To bridge this gap, this work introduces an open-source Elasticsearch plugin that implements the interpolation-based re-ranking framework from Leonhardt et al. This plugin simplifies the adoption of hybrid re-ranking by making the technique easily accessible within existing pipelines.
Furthermore, this work explores learning-based optimization methods to optimize the interpolation constant α. The research investigates two main strategies: (1) direct, gradient-based optimization to determine an optimized global value for α , and (2) the development of lightweight adaptor models that dynamically predict context-aware α values for each query or query-document pair. These adaptors are based on Feedforward Neural Networks and Neural Tensor Network architectures.
Empirical results suggest that these learning-based methods, particularly the dynamic adaptors, can outperform traditional grid search methods for tuning α, due to their dynamic adjustment in a query/document basis.
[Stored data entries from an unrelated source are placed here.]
-- pv_equiv track=rewrite | github.com/ArduPilot/CustomBuild | scripts/fetch_releases.py | remove_duplicate_entries
-- ===== SOURCE A (Python) =====
-- def remove_duplicate_entries(releases):
--     temp = {}
--     for release in releases:
--         # if we have already seen a version with similar hash
--         # and we now see a beta release with same hash, we skip it
--         if temp.get(release['commit_reference']) and \
--            release['release_type'] == 'beta':
--             continue
--
--         temp[release['commit_reference']] = release
--
--     return list(temp.values())
-- ===== SOURCE B (Python) =====
-- def remove_duplicate_entries(releases):
--     # group releases by commit hash (first-appearance order), then pick one per group
--     groups = {}
--     for release in releases:
--         groups.setdefault(release['commit_reference'], []).append(release)
--
--     result = []
--     for members in groups.values():
--         rep = members[0]
--         for release in members:
--             if release.get('release_type') != 'beta':
--                 rep = release
--         result.append(rep)
--     return result
-- ===== Notes on version B (the rewrite author's own statement) =====
-- stated objective: alternative
-- what changed: Replaces A's single-pass skip-or-overwrite dict with a two-phase group-then-select: first group releases by commit_reference in first-appearance order, then pick per group the last non-beta release (or the group's first release if all are beta).
import Mathlib
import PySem

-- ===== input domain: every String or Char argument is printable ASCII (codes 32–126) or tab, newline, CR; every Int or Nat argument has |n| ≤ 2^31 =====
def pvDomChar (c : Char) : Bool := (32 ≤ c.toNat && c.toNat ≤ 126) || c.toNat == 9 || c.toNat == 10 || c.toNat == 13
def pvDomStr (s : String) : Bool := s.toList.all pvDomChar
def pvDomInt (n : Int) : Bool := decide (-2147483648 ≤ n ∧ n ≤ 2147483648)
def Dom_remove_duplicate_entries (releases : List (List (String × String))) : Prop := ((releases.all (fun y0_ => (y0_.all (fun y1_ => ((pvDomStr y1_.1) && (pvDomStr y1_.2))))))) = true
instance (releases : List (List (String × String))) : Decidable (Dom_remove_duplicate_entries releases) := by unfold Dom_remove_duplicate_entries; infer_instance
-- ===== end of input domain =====

-- B replaces A's single-pass skip-or-overwrite dict with a two-phase group-by-hash then
-- pick-representative decomposition (objective: alternative; same O(n) cost).


-- ===== PORT A =====
-- release['k'] on a dict passed in as an association list: first-match lookup (none = KeyError)
def pvLookup (r : List (String × String)) (k : String) : Option String :=
  (PySem.Dict.mk r).get? k

-- Python truthiness of temp.get(key): None and the empty dict are falsy
def pvTruthy (o : Option (List (String × String))) : Bool :=
  match o with
  | none => false
  | some v => !v.isEmpty

-- one iteration of A's loop: skip a beta whose hash was already seen, else insert/overwrite
def pvStepA (temp : PySem.Dict String (List (String × String)))
    (release : List (String × String)) : PySem.Dict String (List (String × String)) :=
  if pvTruthy (temp.get? ((pvLookup release "commit_reference").getD ""))
      && (pvLookup release "release_type" == some "beta") then temp
  else temp.insert ((pvLookup release "commit_reference").getD "") release

def remove_duplicate_entries (releases : List (List (String × String))) : List (List (String × String)) :=
  (releases.foldl pvStepA PySem.Dict.empty).values

-- ===== PORT B =====
-- first pass: groups.setdefault(release['commit_reference'], []).append(release)
def pvStepB (groups : PySem.Dict String (List (List (String × String))))
    (release : List (String × String)) : PySem.Dict String (List (List (String × String))) :=
  groups.insert ((pvLookup release "commit_reference").getD "")
    (groups.getD ((pvLookup release "commit_reference").getD "") [] ++ [release])

-- second pass, inner loop: rep = members[0]; every non-beta member replaces rep
def pvPick (members : List (List (String × String))) : List (String × String) :=
  members.foldl
    (fun rep release => if pvLookup release "release_type" != some "beta" then release else rep)
    (members.headD [])

def remove_duplicate_entries_alt (releases : List (List (String × String))) : List (List (String × String)) :=
  ((releases.foldl pvStepB PySem.Dict.empty).values).map pvPick

-- ===== PRECONDITION & SPEC =====
-- Pre_ is exactly where Python A returns: every release has a 'commit_reference' key, and any
-- release whose commit_reference already occurred earlier also has a 'release_type' key
-- (A raises KeyError otherwise).
def Pre_remove_duplicate_entries (releases : List (List (String × String))) : Prop :=
  (∀ r ∈ releases, pvLookup r "commit_reference" ≠ none) ∧
  (∀ i : Fin releases.length,
    (∃ r' ∈ releases.take i.val,
        pvLookup r' "commit_reference" = pvLookup releases[i] "commit_reference") →
    pvLookup releases[i] "release_type" ≠ none)

instance (releases : List (List (String × String))) : Decidable (Pre_remove_duplicate_entries releases) := by
  unfold Pre_remove_duplicate_entries; infer_instance

def pvWitness_remove_duplicate_entries : (List (List (String × String))) :=
  [[("commit_reference", "abc"), ("release_type", "stable")],
   [("commit_reference", "abc"), ("release_type", "beta")],
   [("commit_reference", "def")]]

def Spec_remove_duplicate_entries (releases : List (List (String × String))) (out : List (List (String × String))) : Prop := out = remove_duplicate_entries_alt releases
instance (releases : List (List (String × String))) (out : List (List (String × String))) : Decidable (Spec_remove_duplicate_entries releases out) := by unfold Spec_remove_duplicate_entries; infer_instance

-- ===== CLAIM (what is proved, stated in full; the proofs are below) =====
def Claim_equal_remove_duplicate_entries : Prop := ∀ (releases : List (List (String × String))), Dom_remove_duplicate_entries releases → Pre_remove_duplicate_entries releases → Spec_remove_duplicate_entries releases (remove_duplicate_entries releases)


-- ===== LEMMAS AND PROOFS =====

-- the representative B picks is one of the group's members
lemma pvFoldPick_eq_or_mem (l : List (List (String × String))) (a : List (String × String)) :
    l.foldl (fun rep release => if pvLookup release "release_type" != some "beta" then release else rep) a = a
    ∨ l.foldl (fun rep release => if pvLookup release "release_type" != some "beta" then release else rep) a ∈ l := by
  induction l generalizing a with
  | nil => exact Or.inl rfl
  | cons x xs ih =>
    simp only [List.foldl_cons]
    rcases ih (if pvLookup x "release_type" != some "beta" then x else a) with h1 | h1
    · rw [h1]
      by_cases hc : pvLookup x "release_type" != some "beta"
      · simp [hc]
      · simp [hc]
    · exact Or.inr (List.mem_cons_of_mem _ h1)

lemma pvPick_mem (l : List (List (String × String))) (h : l ≠ []) : pvPick l ∈ l := by
  unfold pvPick
  rcases pvFoldPick_eq_or_mem l (l.headD []) with h1 | h1
  · rw [h1]
    cases l with
    | nil => exact absurd rfl h
    | cons x xs => simp
  · exact h1

lemma pvPick_singleton (r : List (String × String)) : pvPick [r] = r := by
  unfold pvPick
  simp

lemma pvPick_append (l : List (List (String × String))) (r : List (String × String)) (h : l ≠ []) :
    pvPick (l ++ [r]) = if pvLookup r "release_type" != some "beta" then r else pvPick l := by
  unfold pvPick
  rw [List.foldl_append]
  have hhead : (l ++ [r]).headD ([] : List (String × String)) = l.headD [] := by
    cases l with
    | nil => exact absurd rfl h
    | cons x xs => rfl
  rw [hhead]
  simp

-- one loop iteration preserves the A-state = mapped-B-state correspondence
lemma pvStep_inv (temp : PySem.Dict String (List (String × String)))
    (g : PySem.Dict String (List (List (String × String))))
    (r : List (String × String))
    (hr : pvLookup r "commit_reference" ≠ none)
    (hitems : temp.items = g.items.map (fun p => (p.1, pvPick p.2)))
    (hne : ∀ p ∈ g.items, p.2 ≠ [] ∧ ∀ x ∈ p.2, x ≠ [])
    (hnodup : g.keys.Nodup) :
    (pvStepA temp r).items = (pvStepB g r).items.map (fun p => (p.1, pvPick p.2))
    ∧ (∀ p ∈ (pvStepB g r).items, p.2 ≠ [] ∧ ∀ x ∈ p.2, x ≠ [])
    ∧ (pvStepB g r).keys.Nodup := by
  set k := (pvLookup r "commit_reference").getD "" with hk
  have hrne : r ≠ [] := by
    intro h0
    apply hr
    subst h0
    simp [pvLookup, PySem.Dict.get?]
  -- A's and B's dicts contain the same keys
  have hcont : temp.contains k = g.contains k := by
    simp only [PySem.Dict.contains, hitems, List.any_map]
    rfl
  -- A's stored value at k is pvPick of B's group at k
  have hget : temp.get? k = (g.get? k).map pvPick := by
    simp only [PySem.Dict.get?, hitems, List.find?_map]
    rw [show ((fun p : String × List (String × String) => (p.1 == k)) ∘
        (fun p : String × List (List (String × String)) => (p.1, pvPick p.2)))
        = (fun p : String × List (List (String × String)) => (p.1 == k)) from rfl]
    cases g.items.find? (fun p => p.1 == k) <;> rfl
  by_cases hc : g.contains k = true
  · -- the hash was seen before: B's group at k is some nonempty l
    obtain ⟨l, hl⟩ : ∃ l, g.get? k = some l := by
      rw [PySem.Dict.contains_eq_isSome_get?] at hc
      exact Option.isSome_iff_exists.mp hc
    have hlmem : (k, l) ∈ g.items := by
      simp only [PySem.Dict.get?] at hl
      obtain ⟨p, hp, hp2⟩ := Option.map_eq_some_iff.mp hl
      have hmem := List.mem_of_find?_eq_some hp
      have hfst := List.find?_some hp
      have hpfst : p.1 = k := by simpa using hfst
      have hpeq : p = (k, l) := by
        cases p; simp_all
      rwa [hpeq] at hmem
    obtain ⟨hlne, hlel⟩ := hne _ hlmem
    simp only at hlne hlel
    have htruthy : pvTruthy (temp.get? k) = true := by
      rw [hget, hl]
      have hm := pvPick_mem l hlne
      have hpne : pvPick l ≠ [] := hlel _ hm
      simp [pvTruthy, hpne]
    have hgetD : g.getD k [] = l := by
      simp [PySem.Dict.getD, hl]
    have hBitems : (pvStepB g r).items
        = g.items.map (fun p => if p.1 == k then (k, l ++ [r]) else p) := by
      unfold pvStepB
      rw [← hk, hgetD, PySem.Dict.items_insert_of_contains g (l ++ [r]) hc]
    have hne' : ∀ p ∈ (pvStepB g r).items, p.2 ≠ [] ∧ ∀ x ∈ p.2, x ≠ [] := by
      intro p hp
      unfold pvStepB at hp
      rw [← hk, hgetD] at hp
      rcases (PySem.Dict.mem_items_insert g k (l ++ [r]) p).mp hp with h1 | h1
      · subst h1
        refine ⟨by simp, ?_⟩
        intro x hx
        rcases List.mem_append.mp hx with h2 | h2
        · exact hlel x h2
        · simp at h2; subst h2; exact hrne
      · exact hne p h1.1
    have hnodup' : (pvStepB g r).keys.Nodup := by
      unfold pvStepB
      exact PySem.Dict.nodup_keys_insert _ _ _ hnodup
    by_cases hb : pvLookup r "release_type" = some "beta"
    · -- beta duplicate: A skips, B's pick ignores the appended beta
      have hA : pvStepA temp r = temp := by
        unfold pvStepA
        rw [← hk, htruthy]
        simp [hb]
      refine ⟨?_, hne', hnodup'⟩
      rw [hA, hitems, hBitems, List.map_map]
      apply List.map_congr_left
      intro p hp
      by_cases hpk : p.1 = k
      · have hp2 : p.2 = l := by
          have hmem' : (p.1, p.2) ∈ g.items := by simpa using hp
          have hg := PySem.Dict.get?_of_mem_items g hmem' hnodup
          rw [hpk, hl] at hg
          exact (Option.some_inj.mp hg).symm
        have hpick : pvPick (l ++ [r]) = pvPick l := by
          rw [pvPick_append l r hlne]
          simp [hb]
        simp [Function.comp, hpk, hpick, hp2]
      · simp [Function.comp, hpk]
    · -- non-beta duplicate: A overwrites, B's pick selects the appended release
      have hA : (pvStepA temp r).items
          = temp.items.map (fun p => if p.1 == k then (k, r) else p) := by
        unfold pvStepA
        rw [← hk, htruthy]
        simp only [Bool.true_and, beq_iff_eq, hb, if_false,
          PySem.Dict.items_insert_of_contains temp r (hcont.trans hc)]
      refine ⟨?_, hne', hnodup'⟩
      rw [hA, hitems, hBitems, List.map_map, List.map_map]
      apply List.map_congr_left
      intro p hp
      by_cases hpk : p.1 = k
      · have hpick : pvPick (l ++ [r]) = r := by
          rw [pvPick_append l r hlne]
          simp [hb]
        simp [Function.comp, hpk, hpick]
      · simp [Function.comp, hpk]
  · -- new hash: both append a fresh entry
    have hc' : g.contains k = false := by simpa using hc
    have htruthy : pvTruthy (temp.get? k) = false := by
      rw [hget]
      have hnone : g.get? k = none := by
        rw [PySem.Dict.contains_eq_isSome_get?] at hc'
        simpa using hc'
      rw [hnone]
      rfl
    have hA : (pvStepA temp r).items = temp.items ++ [(k, r)] := by
      unfold pvStepA
      rw [← hk, htruthy]
      simp only [Bool.false_and, Bool.false_eq_true, if_false]
      exact PySem.Dict.items_insert_of_not_contains temp r (hcont.trans hc')
    have hgetD : g.getD k [] = [] := PySem.Dict.getD_of_not_contains g [] hc'
    have hBitems : (pvStepB g r).items = g.items ++ [(k, [r])] := by
      unfold pvStepB
      rw [← hk, hgetD]
      simpa using PySem.Dict.items_insert_of_not_contains g [r] hc'
    refine ⟨?_, ?_, ?_⟩
    · rw [hA, hitems, hBitems, List.map_append]
      simp [pvPick_singleton]
    · intro p hp
      rw [hBitems] at hp
      rcases List.mem_append.mp hp with h1 | h1
      · exact hne p h1
      · simp at h1
        subst h1
        exact ⟨by simp, by intro x hx; simp at hx; subst hx; exact hrne⟩
    · unfold pvStepB
      exact PySem.Dict.nodup_keys_insert _ _ _ hnodup

-- loop invariant: A's dict is B's groups dict with each group replaced by its representative
lemma pvInv (rs : List (List (String × String)))
    (temp : PySem.Dict String (List (String × String)))
    (g : PySem.Dict String (List (List (String × String))))
    (hgood : ∀ r ∈ rs, pvLookup r "commit_reference" ≠ none)
    (hitems : temp.items = g.items.map (fun p => (p.1, pvPick p.2)))
    (hne : ∀ p ∈ g.items, p.2 ≠ [] ∧ ∀ x ∈ p.2, x ≠ [])
    (hnodup : g.keys.Nodup) :
    (rs.foldl pvStepA temp).items
      = (rs.foldl pvStepB g).items.map (fun p => (p.1, pvPick p.2)) := by
  induction rs generalizing temp g with
  | nil => exact hitems
  | cons r rs ih =>
    simp only [List.foldl_cons]
    obtain ⟨h1, h2, h3⟩ := pvStep_inv temp g r (hgood r (List.mem_cons_self)) hitems hne hnodup
    exact ih (pvStepA temp r) (pvStepB g r) (fun x hx => hgood x (List.mem_cons_of_mem _ hx)) h1 h2 h3

-- ===== VERDICT (by name: the statement is the Claim_ definition above) =====
theorem remove_duplicate_entries_spec : Claim_equal_remove_duplicate_entries := by
  intro releases _ hpre
  unfold Spec_remove_duplicate_entries remove_duplicate_entries remove_duplicate_entries_alt
  have h := pvInv releases PySem.Dict.empty PySem.Dict.empty hpre.1
    (by simp [PySem.Dict.empty]) (by simp [PySem.Dict.empty]) PySem.Dict.nodup_keys_empty
  simp only [PySem.Dict.values, h, List.map_map]
  rfl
The benefits were especially strong in out-of-domain scenarios, where the adaptors showed improved performance for encoders that were not pre-trained on the target domain, without requiring fine-tuning of the full backbone architecture.
This work delivers a practical, easy-to-use tool for hybrid re-ranking in Elasticsearch, a novel methodology for optimizing its core re-ranking parameter, and proposes adaptor models that can deliver better performance than a fixed interpolation value in hybrid re-ranking.